=== EXERCISE GOAL ===
Would you please copy the part of the material below that opens with the line containing "fwd, P x) →" and closes with the line containing "[if_pos hc] at hx"? Copy it exactly, and only it.

___ SUPPLIED MATERIAL ___

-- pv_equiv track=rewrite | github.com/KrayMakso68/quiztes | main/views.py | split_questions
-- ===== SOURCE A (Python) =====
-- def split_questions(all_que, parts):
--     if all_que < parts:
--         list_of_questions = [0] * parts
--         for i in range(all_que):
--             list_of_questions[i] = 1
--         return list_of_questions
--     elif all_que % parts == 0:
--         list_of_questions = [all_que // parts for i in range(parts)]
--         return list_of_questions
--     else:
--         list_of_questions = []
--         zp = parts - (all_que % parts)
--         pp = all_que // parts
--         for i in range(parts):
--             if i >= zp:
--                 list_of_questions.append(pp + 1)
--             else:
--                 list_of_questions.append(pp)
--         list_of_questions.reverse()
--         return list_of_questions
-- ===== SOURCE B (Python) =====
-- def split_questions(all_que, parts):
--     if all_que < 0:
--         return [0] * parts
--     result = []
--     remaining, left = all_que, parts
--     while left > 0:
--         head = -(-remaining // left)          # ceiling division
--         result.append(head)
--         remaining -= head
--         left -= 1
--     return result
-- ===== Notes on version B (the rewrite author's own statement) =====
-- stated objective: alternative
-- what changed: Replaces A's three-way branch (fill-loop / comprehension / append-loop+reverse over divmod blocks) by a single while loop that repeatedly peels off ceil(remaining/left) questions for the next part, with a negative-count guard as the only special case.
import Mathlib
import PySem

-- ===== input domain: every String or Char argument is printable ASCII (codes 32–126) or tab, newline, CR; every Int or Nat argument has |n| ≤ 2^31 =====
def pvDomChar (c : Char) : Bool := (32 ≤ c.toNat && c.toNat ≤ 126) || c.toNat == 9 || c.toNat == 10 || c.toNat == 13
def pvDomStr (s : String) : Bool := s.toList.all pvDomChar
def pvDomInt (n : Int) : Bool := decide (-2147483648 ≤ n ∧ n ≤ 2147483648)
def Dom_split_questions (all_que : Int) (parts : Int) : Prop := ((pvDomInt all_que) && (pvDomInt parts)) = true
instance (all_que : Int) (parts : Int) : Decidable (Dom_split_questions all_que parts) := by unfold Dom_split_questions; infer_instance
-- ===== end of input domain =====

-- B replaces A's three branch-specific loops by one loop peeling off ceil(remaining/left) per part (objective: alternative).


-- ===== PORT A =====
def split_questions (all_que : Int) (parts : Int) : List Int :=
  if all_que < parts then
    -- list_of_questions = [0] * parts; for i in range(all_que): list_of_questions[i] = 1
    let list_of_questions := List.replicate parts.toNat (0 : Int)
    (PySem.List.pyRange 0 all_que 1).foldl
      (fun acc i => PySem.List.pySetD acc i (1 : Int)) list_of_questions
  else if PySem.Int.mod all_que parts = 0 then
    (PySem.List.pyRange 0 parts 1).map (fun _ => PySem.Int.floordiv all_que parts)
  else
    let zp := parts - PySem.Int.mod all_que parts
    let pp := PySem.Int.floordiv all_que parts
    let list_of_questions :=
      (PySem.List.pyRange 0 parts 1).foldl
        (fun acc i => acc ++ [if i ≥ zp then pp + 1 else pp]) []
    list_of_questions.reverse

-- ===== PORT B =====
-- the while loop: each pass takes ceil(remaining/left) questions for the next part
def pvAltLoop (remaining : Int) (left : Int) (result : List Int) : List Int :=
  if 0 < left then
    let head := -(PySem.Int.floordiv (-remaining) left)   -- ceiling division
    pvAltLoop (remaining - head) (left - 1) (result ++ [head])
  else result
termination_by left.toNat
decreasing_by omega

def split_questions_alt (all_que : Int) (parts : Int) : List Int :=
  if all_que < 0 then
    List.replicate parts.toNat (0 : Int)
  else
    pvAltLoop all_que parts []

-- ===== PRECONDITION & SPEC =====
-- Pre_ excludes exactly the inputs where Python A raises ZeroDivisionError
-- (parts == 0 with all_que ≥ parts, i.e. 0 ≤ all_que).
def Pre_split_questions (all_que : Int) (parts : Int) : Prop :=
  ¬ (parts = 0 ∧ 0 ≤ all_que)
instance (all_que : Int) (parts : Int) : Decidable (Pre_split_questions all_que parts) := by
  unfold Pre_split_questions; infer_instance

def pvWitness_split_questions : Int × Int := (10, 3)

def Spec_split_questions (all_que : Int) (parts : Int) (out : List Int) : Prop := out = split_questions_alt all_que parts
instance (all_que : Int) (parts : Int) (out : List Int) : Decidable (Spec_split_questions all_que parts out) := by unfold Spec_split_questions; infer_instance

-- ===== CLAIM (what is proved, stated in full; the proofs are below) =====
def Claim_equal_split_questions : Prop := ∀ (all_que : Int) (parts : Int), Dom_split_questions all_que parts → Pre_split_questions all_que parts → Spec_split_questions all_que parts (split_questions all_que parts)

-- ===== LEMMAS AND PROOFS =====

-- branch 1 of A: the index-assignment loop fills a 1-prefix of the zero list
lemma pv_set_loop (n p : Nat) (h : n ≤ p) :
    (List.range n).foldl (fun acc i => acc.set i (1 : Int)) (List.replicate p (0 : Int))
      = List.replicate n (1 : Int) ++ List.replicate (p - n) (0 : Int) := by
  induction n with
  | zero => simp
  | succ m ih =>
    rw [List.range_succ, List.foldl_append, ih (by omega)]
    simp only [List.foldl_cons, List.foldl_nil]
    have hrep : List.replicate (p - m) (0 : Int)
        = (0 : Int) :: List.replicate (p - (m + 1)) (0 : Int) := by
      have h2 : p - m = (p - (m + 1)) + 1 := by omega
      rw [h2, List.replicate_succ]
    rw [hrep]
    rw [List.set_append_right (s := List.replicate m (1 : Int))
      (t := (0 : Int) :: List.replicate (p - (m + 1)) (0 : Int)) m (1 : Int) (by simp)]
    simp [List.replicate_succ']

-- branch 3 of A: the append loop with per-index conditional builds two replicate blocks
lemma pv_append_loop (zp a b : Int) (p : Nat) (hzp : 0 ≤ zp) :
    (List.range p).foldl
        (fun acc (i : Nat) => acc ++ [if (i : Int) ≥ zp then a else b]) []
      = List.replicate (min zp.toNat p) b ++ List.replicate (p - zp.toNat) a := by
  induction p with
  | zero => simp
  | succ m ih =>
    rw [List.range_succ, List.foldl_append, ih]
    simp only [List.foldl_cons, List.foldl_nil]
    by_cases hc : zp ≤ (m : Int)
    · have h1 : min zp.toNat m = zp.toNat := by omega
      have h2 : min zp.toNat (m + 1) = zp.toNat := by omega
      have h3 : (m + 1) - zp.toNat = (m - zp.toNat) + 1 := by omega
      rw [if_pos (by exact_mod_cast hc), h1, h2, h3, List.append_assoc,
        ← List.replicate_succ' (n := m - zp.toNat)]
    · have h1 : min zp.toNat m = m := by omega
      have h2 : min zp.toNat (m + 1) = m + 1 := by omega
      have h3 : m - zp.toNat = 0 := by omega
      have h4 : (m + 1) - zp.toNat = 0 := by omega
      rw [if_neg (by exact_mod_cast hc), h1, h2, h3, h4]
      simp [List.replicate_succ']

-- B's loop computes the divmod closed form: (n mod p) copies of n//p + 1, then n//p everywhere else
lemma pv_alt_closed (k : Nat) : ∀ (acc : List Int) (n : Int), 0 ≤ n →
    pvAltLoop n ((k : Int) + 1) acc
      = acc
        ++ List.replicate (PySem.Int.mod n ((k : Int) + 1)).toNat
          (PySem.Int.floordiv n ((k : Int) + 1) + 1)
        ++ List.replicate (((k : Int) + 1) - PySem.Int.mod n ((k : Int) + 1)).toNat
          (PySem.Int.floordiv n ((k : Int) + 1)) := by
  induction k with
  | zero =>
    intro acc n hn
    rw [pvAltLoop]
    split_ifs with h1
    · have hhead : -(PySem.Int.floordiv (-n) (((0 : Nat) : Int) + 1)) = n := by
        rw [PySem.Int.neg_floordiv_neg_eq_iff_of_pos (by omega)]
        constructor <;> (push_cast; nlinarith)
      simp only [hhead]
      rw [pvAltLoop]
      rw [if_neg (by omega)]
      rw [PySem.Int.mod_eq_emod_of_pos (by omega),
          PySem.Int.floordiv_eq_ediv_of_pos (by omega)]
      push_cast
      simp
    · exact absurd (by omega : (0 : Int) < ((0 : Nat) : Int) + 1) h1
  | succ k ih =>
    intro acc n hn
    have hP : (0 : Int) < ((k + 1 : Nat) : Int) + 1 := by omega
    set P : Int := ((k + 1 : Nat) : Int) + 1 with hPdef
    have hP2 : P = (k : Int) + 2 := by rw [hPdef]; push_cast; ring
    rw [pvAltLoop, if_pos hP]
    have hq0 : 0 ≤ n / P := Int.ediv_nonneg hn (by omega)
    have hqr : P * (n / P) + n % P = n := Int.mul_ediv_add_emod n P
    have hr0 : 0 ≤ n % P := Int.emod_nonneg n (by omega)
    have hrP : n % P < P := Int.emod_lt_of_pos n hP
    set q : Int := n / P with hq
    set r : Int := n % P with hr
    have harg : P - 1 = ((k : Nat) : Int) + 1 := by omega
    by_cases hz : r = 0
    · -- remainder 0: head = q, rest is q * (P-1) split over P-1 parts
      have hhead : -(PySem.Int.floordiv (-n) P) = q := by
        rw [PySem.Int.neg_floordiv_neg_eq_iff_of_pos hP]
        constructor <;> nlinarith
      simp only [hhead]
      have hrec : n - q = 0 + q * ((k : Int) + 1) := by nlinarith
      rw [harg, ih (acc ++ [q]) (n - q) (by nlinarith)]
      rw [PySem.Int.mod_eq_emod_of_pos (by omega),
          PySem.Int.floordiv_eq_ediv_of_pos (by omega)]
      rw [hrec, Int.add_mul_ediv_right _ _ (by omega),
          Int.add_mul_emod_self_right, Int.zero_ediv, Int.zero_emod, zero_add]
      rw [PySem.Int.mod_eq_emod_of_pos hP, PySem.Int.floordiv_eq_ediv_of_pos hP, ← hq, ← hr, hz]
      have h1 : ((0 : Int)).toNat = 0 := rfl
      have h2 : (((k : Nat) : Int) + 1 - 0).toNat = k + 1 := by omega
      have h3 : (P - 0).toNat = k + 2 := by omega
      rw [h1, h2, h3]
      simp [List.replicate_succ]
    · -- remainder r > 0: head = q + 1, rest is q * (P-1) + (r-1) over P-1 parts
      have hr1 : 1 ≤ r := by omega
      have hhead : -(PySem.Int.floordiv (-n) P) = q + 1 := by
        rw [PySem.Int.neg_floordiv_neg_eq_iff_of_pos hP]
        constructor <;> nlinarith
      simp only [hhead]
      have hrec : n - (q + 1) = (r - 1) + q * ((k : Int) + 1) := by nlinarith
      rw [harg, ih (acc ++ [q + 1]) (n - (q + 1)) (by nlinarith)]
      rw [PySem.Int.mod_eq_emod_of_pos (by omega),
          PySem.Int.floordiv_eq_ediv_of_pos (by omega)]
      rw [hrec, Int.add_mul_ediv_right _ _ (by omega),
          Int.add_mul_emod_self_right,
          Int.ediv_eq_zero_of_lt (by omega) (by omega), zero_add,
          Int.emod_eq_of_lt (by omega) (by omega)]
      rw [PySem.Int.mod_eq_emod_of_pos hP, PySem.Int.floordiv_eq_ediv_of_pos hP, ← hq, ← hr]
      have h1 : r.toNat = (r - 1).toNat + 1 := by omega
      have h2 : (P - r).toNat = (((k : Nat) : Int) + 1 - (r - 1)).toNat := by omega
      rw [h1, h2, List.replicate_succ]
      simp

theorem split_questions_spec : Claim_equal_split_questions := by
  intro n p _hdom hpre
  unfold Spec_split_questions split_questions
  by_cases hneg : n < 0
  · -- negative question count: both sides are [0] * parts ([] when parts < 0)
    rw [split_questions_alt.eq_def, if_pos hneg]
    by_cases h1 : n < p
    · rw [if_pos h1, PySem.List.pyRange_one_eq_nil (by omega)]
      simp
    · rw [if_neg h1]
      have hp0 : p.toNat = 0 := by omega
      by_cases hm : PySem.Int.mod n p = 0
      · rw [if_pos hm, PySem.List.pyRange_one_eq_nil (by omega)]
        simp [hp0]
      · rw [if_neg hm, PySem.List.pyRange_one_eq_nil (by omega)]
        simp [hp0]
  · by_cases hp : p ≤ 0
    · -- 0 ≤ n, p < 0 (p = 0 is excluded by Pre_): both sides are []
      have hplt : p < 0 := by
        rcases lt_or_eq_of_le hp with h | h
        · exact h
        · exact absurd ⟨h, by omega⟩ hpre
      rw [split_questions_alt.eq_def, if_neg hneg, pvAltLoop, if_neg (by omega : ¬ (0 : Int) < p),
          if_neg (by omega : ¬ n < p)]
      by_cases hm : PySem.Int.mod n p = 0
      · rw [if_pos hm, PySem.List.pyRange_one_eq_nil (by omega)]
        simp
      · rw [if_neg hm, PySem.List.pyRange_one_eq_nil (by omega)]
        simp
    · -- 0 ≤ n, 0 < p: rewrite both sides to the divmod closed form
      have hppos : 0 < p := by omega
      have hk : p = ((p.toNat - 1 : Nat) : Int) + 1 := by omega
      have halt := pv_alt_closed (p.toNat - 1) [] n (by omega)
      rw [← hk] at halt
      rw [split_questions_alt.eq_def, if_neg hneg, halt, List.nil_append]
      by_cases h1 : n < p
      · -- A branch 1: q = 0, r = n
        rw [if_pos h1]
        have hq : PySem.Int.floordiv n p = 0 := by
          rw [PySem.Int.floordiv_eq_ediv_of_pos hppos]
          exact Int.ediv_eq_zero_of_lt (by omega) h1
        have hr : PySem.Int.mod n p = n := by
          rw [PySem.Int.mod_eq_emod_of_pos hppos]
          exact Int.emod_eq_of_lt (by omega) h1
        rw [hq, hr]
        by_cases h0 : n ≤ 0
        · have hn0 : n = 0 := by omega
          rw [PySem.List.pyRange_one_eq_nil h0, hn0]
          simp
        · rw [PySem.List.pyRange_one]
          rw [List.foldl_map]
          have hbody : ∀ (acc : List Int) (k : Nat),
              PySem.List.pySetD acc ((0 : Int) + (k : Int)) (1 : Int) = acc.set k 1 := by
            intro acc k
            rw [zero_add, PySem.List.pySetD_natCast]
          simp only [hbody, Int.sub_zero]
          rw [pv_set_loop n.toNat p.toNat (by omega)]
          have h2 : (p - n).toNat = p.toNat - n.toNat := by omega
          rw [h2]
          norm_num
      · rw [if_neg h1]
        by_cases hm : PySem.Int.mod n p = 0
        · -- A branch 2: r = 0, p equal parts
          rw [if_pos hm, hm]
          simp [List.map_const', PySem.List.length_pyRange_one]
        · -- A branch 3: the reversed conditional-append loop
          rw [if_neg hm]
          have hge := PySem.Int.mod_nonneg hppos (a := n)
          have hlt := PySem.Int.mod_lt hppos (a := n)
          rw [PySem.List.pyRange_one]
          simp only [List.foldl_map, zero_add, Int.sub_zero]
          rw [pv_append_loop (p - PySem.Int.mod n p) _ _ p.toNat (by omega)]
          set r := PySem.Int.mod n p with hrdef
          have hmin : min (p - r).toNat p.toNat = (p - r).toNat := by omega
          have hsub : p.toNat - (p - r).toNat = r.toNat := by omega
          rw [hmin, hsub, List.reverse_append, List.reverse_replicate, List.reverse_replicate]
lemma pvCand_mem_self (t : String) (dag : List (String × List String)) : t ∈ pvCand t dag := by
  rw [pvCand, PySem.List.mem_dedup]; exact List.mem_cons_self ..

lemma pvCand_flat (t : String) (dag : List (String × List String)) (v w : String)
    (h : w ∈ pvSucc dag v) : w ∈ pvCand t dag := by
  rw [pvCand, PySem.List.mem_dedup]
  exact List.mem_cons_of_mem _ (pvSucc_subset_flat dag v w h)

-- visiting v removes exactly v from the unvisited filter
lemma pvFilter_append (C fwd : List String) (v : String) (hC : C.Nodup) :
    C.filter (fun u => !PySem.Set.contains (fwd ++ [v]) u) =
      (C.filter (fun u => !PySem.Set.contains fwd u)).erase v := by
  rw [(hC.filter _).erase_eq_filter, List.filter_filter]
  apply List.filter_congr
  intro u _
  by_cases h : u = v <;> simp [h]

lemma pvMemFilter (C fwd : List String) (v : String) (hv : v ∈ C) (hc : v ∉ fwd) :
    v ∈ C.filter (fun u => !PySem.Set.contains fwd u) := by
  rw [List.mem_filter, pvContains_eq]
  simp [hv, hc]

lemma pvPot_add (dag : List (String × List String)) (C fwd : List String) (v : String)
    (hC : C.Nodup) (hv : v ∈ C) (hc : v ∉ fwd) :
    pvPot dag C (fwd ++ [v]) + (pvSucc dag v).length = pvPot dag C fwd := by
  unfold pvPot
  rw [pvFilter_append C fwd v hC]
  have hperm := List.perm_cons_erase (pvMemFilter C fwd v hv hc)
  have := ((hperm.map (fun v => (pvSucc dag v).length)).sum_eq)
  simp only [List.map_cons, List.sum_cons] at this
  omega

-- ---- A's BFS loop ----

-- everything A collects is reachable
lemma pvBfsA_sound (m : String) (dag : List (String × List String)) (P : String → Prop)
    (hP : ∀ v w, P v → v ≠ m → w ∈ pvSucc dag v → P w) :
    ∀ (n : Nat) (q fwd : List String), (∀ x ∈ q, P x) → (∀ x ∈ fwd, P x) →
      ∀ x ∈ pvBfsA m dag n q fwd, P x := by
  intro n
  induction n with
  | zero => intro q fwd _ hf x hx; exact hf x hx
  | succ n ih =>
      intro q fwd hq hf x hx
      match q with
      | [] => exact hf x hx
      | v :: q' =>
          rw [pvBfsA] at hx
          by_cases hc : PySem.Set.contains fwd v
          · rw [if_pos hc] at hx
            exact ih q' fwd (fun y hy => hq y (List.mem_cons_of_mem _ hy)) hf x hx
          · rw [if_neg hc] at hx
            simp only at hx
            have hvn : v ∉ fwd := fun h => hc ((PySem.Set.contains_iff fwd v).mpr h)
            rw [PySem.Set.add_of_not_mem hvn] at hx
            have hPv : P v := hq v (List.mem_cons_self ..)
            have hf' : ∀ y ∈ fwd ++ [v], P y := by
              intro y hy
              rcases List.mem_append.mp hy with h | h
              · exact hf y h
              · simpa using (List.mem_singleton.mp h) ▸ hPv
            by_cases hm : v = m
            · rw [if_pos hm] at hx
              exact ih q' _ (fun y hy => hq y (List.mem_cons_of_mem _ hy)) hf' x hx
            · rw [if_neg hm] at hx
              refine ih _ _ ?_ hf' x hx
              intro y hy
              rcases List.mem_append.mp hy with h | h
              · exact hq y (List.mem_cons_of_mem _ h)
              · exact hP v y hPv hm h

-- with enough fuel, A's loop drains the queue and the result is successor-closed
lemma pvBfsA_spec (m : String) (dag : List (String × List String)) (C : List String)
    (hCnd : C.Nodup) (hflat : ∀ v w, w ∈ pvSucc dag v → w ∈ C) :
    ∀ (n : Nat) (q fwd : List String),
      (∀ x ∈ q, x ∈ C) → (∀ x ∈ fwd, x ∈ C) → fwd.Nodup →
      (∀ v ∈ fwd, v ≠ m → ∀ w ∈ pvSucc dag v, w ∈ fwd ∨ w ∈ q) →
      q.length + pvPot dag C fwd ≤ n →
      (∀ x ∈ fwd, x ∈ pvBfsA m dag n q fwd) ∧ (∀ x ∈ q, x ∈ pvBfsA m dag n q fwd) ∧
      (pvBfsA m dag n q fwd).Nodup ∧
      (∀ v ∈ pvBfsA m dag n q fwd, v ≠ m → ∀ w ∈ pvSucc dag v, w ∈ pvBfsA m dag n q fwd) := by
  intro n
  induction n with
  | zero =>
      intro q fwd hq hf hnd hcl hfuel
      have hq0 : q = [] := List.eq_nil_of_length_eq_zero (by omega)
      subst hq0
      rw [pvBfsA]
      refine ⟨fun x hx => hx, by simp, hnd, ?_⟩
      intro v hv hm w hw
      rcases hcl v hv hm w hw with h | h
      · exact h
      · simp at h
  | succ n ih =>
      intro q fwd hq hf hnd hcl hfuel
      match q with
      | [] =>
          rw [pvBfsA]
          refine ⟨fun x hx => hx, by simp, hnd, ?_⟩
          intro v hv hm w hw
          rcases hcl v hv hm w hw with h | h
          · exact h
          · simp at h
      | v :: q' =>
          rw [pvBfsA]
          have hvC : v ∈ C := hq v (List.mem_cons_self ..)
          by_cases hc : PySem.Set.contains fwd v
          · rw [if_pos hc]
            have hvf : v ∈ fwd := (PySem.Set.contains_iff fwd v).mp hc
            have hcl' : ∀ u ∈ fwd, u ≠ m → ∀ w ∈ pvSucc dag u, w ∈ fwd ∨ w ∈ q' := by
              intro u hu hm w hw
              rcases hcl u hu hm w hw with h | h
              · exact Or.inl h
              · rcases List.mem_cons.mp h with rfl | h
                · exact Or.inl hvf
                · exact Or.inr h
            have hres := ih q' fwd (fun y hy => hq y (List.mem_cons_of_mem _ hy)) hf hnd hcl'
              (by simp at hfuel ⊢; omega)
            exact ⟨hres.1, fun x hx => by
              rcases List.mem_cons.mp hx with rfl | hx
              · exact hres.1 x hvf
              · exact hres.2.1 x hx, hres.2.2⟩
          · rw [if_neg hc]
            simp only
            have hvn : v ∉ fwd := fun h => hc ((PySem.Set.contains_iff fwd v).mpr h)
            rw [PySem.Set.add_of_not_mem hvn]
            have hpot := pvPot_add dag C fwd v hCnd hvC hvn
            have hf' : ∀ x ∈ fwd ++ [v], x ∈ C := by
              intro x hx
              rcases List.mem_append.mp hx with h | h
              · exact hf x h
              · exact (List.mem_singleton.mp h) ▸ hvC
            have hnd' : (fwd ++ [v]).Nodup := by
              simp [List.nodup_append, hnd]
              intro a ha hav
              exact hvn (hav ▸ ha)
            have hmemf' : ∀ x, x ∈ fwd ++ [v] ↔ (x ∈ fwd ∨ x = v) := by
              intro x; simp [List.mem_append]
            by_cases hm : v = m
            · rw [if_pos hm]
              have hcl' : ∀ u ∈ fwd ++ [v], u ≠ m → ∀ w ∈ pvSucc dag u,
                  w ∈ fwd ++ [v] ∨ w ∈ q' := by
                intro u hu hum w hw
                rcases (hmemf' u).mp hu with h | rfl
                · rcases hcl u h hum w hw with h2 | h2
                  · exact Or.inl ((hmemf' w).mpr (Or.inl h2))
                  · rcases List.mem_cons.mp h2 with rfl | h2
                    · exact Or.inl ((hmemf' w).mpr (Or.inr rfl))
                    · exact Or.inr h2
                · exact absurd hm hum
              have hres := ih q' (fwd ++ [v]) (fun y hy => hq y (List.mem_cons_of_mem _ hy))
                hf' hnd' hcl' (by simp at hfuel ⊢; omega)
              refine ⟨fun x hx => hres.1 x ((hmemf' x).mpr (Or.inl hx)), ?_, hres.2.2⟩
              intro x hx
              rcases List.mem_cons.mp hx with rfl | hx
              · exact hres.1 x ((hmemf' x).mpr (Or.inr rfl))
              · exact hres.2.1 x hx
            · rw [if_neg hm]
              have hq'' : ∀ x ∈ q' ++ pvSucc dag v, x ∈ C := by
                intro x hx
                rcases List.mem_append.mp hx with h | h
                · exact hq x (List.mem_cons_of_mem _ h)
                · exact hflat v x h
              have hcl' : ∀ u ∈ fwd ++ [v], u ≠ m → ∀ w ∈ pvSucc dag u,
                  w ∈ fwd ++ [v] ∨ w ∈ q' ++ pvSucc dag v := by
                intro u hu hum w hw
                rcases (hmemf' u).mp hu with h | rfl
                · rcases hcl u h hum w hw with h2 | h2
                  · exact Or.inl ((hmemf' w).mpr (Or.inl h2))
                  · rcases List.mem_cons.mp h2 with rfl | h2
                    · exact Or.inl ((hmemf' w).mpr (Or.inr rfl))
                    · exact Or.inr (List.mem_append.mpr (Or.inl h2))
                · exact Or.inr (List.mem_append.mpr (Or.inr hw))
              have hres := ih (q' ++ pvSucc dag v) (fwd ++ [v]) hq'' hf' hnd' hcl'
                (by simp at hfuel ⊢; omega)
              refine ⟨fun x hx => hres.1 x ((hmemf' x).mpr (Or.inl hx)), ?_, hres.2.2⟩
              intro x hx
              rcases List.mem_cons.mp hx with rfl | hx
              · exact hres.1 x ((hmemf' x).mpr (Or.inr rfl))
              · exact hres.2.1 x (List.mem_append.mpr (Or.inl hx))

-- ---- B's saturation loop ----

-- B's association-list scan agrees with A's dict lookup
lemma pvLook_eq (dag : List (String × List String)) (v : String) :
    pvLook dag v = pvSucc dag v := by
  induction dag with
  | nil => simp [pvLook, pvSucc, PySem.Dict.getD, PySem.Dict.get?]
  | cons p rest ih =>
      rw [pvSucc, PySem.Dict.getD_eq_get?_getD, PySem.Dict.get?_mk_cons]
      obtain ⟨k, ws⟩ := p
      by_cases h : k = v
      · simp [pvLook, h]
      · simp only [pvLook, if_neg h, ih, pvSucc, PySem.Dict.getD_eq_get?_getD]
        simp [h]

___

=== RESPONSE AREA ===
    ∀ (n : Nat) (q fwd : List String), (∀ x ∈ q, P x) → (∀ x ∈ fwd, P x) →
      ∀ x ∈ pvBfsA m dag n q fwd, P x := by
  intro n
  induction n with
  | zero => intro q fwd _ hf x hx; exact hf x hx
  | succ n ih =>
      intro q fwd hq hf x hx
      match q with
      | [] => exact hf x hx
      | v :: q' =>
          rw [pvBfsA] at hx
          by_cases hc : PySem.Set.contains fwd v
          · rw [if_pos hc] at hx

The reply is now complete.